**WHAT YOU WILL DO:** If a line in the records contains the string "ljust", show that line.

**DATA RECORDS:**

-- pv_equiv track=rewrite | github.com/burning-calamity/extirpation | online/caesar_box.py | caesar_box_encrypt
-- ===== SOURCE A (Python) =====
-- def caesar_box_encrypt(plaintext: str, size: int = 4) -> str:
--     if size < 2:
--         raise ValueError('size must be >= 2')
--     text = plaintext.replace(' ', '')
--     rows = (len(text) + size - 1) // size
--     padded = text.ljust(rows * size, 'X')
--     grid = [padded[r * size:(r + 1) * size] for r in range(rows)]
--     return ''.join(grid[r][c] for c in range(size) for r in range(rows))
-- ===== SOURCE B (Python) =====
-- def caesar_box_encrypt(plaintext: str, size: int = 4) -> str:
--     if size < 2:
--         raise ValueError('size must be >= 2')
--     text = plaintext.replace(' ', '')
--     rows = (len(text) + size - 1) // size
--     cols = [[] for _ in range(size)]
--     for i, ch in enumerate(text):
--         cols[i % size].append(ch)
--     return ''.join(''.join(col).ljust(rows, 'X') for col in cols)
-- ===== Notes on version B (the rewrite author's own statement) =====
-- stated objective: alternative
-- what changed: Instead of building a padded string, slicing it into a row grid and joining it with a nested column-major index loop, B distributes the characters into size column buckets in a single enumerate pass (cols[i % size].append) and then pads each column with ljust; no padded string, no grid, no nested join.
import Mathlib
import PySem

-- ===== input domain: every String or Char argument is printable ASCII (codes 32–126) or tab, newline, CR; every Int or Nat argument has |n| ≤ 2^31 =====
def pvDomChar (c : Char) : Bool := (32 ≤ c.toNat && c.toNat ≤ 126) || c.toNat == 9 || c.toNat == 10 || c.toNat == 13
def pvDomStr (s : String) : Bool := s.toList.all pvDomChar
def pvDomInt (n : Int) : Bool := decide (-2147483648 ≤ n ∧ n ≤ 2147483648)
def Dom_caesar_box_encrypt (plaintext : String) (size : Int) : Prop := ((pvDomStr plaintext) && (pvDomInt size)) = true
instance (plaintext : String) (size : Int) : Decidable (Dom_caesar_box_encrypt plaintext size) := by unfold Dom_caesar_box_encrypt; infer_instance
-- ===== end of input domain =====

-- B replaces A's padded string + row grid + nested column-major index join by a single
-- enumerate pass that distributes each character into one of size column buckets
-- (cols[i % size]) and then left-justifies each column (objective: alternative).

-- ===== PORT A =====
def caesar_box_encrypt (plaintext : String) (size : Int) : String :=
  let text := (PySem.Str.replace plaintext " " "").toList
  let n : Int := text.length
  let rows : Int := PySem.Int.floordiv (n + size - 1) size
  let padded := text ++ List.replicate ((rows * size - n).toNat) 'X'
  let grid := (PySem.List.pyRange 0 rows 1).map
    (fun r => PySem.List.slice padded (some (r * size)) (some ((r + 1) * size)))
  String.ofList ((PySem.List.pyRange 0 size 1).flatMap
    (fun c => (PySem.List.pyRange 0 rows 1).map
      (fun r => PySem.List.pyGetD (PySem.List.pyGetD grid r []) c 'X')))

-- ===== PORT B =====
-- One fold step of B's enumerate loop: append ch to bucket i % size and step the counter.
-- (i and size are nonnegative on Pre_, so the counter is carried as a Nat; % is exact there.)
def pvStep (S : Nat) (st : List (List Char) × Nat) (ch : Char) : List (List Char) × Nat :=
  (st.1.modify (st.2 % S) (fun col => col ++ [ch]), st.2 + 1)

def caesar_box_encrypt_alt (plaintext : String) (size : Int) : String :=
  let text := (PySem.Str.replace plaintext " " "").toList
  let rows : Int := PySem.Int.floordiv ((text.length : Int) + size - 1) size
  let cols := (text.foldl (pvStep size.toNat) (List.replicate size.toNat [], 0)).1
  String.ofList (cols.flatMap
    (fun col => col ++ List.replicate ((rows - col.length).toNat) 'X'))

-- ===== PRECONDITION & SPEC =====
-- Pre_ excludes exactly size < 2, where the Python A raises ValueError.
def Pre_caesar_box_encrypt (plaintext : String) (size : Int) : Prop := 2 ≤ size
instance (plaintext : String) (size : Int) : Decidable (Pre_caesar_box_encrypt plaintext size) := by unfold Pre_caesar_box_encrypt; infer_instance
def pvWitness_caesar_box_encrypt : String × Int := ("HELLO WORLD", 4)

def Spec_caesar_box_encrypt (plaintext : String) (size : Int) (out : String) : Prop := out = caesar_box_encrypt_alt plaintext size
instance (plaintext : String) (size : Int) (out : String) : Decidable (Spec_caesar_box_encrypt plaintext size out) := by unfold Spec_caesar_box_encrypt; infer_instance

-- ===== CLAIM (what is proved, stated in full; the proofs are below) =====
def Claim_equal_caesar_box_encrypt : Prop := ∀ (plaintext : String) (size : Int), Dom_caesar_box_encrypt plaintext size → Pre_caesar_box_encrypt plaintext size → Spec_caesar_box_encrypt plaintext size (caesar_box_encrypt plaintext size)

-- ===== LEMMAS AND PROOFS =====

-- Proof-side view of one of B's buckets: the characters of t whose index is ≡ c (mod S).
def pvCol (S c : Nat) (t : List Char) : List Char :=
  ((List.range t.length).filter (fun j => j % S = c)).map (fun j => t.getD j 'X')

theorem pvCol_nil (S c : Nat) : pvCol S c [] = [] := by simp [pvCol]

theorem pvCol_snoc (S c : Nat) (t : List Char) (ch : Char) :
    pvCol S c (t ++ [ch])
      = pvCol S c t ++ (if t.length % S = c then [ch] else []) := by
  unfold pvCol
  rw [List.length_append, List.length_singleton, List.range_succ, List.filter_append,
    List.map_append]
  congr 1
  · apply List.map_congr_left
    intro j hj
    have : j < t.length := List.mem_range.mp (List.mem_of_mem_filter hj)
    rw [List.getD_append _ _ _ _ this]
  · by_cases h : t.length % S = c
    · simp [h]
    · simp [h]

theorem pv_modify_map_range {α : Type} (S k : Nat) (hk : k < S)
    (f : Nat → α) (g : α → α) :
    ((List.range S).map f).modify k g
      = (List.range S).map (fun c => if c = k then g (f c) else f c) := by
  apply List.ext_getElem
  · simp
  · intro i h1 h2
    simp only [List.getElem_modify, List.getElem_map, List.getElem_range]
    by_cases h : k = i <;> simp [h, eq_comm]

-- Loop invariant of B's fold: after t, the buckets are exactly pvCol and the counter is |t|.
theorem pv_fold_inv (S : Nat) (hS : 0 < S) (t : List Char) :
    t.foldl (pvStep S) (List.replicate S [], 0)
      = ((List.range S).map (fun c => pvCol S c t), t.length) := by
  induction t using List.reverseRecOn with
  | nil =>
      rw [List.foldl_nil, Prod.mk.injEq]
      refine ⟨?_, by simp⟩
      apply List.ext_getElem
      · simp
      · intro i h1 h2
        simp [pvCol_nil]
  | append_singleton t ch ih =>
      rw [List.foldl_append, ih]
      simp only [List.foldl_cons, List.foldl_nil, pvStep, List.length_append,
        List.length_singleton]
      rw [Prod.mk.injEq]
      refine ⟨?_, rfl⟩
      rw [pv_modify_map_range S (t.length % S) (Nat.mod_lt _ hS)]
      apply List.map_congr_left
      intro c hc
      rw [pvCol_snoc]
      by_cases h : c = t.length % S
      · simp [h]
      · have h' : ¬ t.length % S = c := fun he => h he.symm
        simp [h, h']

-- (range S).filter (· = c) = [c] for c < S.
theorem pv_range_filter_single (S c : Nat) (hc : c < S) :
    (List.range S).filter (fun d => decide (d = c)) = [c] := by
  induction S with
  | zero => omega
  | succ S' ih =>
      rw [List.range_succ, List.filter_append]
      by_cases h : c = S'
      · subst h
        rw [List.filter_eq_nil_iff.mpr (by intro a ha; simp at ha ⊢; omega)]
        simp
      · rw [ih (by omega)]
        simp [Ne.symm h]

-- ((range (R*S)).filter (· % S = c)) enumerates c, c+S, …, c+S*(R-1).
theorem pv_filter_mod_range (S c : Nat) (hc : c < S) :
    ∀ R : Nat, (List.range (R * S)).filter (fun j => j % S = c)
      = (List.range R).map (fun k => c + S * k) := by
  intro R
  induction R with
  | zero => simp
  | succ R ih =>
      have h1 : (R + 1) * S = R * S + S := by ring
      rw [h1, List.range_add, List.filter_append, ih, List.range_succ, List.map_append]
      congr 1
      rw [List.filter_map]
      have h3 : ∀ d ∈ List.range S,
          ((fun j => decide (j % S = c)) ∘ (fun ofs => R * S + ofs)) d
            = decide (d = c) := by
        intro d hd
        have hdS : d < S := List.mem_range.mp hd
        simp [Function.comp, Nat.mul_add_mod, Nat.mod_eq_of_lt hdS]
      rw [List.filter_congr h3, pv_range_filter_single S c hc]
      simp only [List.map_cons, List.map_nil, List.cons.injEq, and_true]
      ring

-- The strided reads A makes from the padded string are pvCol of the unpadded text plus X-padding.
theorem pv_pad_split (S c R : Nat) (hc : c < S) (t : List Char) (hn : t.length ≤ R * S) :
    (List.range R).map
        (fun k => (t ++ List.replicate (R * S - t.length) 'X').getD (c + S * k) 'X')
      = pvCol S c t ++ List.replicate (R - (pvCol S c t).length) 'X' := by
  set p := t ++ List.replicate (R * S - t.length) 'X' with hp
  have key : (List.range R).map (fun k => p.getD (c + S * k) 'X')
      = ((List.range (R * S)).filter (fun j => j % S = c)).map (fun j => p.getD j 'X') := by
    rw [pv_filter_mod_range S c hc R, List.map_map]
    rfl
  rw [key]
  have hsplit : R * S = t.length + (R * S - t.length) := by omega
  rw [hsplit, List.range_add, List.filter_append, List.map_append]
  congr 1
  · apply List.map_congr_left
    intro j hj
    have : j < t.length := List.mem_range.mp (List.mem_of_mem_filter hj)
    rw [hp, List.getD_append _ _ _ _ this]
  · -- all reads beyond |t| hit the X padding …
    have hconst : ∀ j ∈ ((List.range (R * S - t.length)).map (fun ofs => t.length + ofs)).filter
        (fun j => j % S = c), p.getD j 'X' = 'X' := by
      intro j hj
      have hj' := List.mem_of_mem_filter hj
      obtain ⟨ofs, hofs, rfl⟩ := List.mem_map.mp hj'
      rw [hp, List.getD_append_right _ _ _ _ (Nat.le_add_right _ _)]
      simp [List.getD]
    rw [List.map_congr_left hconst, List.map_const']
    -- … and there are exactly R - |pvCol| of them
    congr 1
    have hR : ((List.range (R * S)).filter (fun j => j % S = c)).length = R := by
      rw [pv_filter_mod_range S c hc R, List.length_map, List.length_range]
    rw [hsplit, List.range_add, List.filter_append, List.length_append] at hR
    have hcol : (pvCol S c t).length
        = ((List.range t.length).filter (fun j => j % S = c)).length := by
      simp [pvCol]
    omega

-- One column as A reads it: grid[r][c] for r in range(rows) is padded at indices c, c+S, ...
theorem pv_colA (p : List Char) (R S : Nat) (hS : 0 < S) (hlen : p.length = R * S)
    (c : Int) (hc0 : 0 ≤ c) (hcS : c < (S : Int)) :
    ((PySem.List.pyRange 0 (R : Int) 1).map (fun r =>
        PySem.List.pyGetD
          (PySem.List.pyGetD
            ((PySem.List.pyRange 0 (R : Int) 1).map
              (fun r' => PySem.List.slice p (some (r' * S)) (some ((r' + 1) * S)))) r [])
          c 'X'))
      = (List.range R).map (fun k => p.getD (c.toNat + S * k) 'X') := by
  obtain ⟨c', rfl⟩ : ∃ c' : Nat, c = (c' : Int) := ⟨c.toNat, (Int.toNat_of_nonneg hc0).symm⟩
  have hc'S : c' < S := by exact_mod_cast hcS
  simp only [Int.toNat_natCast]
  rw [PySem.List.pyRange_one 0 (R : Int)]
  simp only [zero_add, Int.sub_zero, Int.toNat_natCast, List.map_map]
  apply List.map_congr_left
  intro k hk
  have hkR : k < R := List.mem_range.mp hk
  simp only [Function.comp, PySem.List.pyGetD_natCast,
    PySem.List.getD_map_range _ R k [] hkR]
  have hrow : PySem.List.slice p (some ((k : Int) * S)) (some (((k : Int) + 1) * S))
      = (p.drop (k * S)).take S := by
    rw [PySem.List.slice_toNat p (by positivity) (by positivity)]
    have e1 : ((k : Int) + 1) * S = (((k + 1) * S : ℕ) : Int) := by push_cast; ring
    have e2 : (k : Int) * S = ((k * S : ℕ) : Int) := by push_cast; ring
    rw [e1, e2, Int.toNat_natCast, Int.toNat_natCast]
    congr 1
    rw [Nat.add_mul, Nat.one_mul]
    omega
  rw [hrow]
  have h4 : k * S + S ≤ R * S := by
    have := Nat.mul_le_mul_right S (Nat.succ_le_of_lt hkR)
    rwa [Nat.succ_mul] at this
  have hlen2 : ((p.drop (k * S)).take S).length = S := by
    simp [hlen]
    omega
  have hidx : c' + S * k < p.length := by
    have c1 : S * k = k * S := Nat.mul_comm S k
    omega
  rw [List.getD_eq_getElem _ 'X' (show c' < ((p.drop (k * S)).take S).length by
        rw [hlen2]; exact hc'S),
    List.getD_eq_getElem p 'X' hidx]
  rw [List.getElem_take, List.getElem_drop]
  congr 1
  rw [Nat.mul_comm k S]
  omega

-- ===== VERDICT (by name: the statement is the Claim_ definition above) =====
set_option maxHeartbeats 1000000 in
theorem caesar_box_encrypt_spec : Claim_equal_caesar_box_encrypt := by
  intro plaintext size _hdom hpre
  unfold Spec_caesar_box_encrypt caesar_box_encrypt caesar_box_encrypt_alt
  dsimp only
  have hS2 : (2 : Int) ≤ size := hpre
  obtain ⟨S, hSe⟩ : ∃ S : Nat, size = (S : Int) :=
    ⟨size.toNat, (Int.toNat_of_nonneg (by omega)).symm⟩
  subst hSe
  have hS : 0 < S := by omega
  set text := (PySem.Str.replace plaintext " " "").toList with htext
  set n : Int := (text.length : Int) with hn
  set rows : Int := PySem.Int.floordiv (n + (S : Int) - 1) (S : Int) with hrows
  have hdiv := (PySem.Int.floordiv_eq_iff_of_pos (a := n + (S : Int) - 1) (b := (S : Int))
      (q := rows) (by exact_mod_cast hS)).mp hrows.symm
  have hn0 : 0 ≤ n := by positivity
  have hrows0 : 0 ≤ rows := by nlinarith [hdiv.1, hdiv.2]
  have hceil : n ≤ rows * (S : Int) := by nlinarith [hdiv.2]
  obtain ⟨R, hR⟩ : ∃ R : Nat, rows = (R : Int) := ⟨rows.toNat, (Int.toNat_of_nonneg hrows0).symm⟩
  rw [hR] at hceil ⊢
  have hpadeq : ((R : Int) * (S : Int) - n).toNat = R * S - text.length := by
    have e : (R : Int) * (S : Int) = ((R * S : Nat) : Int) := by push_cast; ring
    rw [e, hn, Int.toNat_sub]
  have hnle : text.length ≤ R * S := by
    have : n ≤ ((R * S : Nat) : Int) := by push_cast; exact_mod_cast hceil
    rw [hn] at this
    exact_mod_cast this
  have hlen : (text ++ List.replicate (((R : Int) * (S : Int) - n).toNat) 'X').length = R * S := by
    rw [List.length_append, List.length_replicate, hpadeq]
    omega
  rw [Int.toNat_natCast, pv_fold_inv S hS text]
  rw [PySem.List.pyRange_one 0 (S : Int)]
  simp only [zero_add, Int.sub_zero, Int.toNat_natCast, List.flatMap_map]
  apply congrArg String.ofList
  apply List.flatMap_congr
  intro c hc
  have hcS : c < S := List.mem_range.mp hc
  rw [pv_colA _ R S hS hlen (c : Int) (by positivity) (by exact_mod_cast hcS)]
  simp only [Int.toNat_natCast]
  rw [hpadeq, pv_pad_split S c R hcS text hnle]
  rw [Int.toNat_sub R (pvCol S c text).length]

--

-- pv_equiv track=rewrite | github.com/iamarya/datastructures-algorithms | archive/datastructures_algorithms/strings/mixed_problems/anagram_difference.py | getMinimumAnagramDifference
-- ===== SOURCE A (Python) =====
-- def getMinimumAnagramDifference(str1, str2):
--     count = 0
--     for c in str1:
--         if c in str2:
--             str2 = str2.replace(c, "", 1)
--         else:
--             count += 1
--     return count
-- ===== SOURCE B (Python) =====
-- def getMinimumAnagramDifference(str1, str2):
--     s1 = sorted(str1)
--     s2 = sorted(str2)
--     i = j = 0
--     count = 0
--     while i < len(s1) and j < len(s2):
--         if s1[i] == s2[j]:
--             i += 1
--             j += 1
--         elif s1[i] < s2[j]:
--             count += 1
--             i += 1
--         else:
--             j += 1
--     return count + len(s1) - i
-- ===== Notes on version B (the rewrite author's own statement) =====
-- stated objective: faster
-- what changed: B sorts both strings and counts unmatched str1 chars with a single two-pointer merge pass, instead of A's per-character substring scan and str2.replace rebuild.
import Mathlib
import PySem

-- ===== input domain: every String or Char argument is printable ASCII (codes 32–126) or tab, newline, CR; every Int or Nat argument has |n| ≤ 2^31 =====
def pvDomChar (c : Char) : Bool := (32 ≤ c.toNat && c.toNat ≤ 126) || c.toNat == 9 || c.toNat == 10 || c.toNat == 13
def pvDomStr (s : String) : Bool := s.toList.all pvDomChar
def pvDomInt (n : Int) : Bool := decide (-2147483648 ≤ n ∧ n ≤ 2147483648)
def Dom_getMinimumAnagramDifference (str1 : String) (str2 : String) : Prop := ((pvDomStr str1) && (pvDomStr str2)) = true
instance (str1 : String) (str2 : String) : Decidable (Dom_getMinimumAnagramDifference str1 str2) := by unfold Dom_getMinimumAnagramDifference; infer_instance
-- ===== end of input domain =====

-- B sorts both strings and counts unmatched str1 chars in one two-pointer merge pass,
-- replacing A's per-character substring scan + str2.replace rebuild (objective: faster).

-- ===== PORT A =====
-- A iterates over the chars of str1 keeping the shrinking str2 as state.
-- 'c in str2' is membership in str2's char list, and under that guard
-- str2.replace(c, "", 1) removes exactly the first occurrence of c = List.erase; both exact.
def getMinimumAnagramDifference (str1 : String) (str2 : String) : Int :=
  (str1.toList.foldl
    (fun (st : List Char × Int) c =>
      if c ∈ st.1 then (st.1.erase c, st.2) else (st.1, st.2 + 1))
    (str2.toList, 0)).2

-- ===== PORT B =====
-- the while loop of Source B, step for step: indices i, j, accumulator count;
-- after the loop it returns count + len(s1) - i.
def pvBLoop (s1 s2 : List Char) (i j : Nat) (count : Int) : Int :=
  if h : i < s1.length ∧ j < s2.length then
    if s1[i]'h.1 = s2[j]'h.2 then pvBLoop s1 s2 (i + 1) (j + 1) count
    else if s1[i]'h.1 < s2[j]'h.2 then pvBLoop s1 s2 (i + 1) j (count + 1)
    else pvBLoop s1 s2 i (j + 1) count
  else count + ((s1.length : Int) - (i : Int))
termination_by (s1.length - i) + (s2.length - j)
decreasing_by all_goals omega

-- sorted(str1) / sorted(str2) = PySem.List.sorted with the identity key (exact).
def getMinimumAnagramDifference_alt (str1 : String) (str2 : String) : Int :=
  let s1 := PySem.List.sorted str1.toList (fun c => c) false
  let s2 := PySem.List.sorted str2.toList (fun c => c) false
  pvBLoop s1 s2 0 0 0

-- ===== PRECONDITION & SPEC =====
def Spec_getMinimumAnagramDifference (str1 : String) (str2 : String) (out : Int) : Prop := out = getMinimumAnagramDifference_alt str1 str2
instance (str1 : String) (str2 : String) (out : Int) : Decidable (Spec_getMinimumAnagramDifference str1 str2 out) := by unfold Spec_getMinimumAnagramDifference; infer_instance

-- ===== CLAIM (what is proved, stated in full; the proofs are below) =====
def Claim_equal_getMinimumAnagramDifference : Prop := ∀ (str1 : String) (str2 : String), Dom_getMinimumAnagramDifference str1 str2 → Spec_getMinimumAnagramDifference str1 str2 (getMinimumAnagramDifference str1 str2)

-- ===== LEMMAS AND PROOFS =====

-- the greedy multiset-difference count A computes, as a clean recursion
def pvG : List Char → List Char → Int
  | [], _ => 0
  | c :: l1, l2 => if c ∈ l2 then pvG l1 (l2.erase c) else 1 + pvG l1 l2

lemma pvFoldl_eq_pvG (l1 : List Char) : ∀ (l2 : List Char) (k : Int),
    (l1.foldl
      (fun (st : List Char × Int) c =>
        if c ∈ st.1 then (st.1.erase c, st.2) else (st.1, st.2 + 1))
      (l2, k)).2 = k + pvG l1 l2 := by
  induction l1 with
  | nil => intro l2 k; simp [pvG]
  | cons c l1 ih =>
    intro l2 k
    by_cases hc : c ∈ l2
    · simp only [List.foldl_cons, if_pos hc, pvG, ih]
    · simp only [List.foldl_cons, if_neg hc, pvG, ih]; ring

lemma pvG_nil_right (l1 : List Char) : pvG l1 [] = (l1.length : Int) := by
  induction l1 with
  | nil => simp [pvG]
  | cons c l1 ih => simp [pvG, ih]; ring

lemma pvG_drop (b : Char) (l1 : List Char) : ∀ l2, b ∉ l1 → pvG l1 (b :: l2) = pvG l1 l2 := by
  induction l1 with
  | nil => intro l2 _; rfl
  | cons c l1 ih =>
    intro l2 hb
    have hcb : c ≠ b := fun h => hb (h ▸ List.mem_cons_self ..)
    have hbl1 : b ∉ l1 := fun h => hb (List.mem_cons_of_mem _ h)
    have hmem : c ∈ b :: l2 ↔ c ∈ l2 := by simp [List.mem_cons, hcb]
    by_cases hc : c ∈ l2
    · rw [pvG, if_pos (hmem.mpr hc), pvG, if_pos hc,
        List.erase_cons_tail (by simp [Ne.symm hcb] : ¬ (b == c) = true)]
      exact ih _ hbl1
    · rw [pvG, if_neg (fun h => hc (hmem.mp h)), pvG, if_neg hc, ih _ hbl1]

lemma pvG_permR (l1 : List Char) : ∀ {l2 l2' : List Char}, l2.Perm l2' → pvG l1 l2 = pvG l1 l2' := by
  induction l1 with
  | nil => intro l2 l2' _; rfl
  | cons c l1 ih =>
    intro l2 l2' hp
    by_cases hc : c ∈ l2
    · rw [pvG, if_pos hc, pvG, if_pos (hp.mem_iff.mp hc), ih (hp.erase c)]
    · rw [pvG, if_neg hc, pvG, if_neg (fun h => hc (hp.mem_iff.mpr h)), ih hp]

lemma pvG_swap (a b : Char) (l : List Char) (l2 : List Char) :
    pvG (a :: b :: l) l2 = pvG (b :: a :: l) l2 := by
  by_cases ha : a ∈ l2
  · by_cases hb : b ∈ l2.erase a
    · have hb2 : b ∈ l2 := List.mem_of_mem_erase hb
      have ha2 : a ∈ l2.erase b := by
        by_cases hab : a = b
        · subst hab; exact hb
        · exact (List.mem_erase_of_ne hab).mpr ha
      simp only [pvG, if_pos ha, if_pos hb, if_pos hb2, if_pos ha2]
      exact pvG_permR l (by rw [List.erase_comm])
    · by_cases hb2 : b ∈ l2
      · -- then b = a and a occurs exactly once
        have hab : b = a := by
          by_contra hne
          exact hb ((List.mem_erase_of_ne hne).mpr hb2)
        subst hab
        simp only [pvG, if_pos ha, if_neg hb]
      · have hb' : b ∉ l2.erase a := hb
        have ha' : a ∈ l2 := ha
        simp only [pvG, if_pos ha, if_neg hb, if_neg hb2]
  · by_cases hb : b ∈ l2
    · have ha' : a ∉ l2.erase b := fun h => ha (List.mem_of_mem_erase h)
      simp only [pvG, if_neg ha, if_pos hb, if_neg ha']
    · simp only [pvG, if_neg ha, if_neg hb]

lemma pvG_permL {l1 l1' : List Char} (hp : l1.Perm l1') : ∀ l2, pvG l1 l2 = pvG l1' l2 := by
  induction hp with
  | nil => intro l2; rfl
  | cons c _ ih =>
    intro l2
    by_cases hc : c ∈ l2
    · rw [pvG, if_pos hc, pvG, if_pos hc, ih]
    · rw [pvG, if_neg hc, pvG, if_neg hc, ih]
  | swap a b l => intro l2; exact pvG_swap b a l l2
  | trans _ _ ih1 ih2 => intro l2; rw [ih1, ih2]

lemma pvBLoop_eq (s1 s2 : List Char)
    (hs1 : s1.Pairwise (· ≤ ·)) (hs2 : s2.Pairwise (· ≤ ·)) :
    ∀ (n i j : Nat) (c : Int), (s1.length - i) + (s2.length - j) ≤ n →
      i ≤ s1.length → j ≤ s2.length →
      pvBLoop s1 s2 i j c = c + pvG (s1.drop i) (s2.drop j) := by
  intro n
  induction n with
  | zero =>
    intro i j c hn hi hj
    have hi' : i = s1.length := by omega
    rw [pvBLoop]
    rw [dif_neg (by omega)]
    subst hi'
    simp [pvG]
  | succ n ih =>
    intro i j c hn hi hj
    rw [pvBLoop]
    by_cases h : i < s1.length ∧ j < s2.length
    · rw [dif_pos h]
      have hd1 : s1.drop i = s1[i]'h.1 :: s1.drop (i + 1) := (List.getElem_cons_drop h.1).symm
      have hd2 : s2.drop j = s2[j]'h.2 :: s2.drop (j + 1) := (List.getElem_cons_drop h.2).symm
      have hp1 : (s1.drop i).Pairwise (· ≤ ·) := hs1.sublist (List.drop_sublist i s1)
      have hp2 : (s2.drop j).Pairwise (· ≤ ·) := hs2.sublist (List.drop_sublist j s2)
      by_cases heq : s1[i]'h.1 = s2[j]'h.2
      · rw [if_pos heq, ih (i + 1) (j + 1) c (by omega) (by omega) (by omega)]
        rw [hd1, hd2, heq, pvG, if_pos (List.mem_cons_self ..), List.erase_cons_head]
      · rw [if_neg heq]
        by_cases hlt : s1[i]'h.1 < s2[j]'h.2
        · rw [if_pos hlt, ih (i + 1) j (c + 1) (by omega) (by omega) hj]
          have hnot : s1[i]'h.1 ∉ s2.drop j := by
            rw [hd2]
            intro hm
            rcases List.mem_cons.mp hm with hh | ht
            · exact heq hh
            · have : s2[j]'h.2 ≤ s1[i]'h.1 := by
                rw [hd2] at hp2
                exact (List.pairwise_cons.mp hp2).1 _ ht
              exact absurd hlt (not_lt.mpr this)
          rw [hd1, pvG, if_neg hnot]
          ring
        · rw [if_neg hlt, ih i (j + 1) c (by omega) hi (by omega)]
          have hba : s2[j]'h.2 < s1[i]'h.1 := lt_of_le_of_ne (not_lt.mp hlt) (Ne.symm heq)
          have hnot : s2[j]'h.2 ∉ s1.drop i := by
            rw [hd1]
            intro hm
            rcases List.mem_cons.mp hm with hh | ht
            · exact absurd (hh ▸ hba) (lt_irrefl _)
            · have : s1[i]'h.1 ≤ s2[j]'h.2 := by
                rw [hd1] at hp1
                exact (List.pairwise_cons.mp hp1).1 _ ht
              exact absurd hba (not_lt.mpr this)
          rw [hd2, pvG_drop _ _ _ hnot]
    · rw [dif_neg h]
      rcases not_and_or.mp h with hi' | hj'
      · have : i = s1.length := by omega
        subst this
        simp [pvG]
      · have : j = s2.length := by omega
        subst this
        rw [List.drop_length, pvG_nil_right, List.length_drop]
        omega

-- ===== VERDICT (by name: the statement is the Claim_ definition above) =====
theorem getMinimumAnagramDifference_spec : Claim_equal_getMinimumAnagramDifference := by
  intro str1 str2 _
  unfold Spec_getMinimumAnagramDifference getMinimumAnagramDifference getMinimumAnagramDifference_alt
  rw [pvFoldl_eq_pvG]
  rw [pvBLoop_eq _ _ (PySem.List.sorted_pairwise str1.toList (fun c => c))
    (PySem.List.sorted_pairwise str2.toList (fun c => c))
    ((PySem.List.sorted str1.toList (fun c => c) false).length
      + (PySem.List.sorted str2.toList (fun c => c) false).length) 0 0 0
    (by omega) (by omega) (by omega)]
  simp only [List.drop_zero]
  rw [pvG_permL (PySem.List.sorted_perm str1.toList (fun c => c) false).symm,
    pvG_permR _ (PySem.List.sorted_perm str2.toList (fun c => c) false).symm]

**ANSWER FOR THIS EXERCISE:**
--     padded = text.ljust(rows * size, 'X')
--     return ''.join(''.join(col).ljust(rows, 'X') for col in cols)
-- what changed: Instead of building a padded string, slicing it into a row grid and joining it with a nested column-major index loop, B distributes the characters into size column buckets in a single enumerate pass (cols[i % size].append) and then pads each column with ljust; no padded string, no grid, no nested join.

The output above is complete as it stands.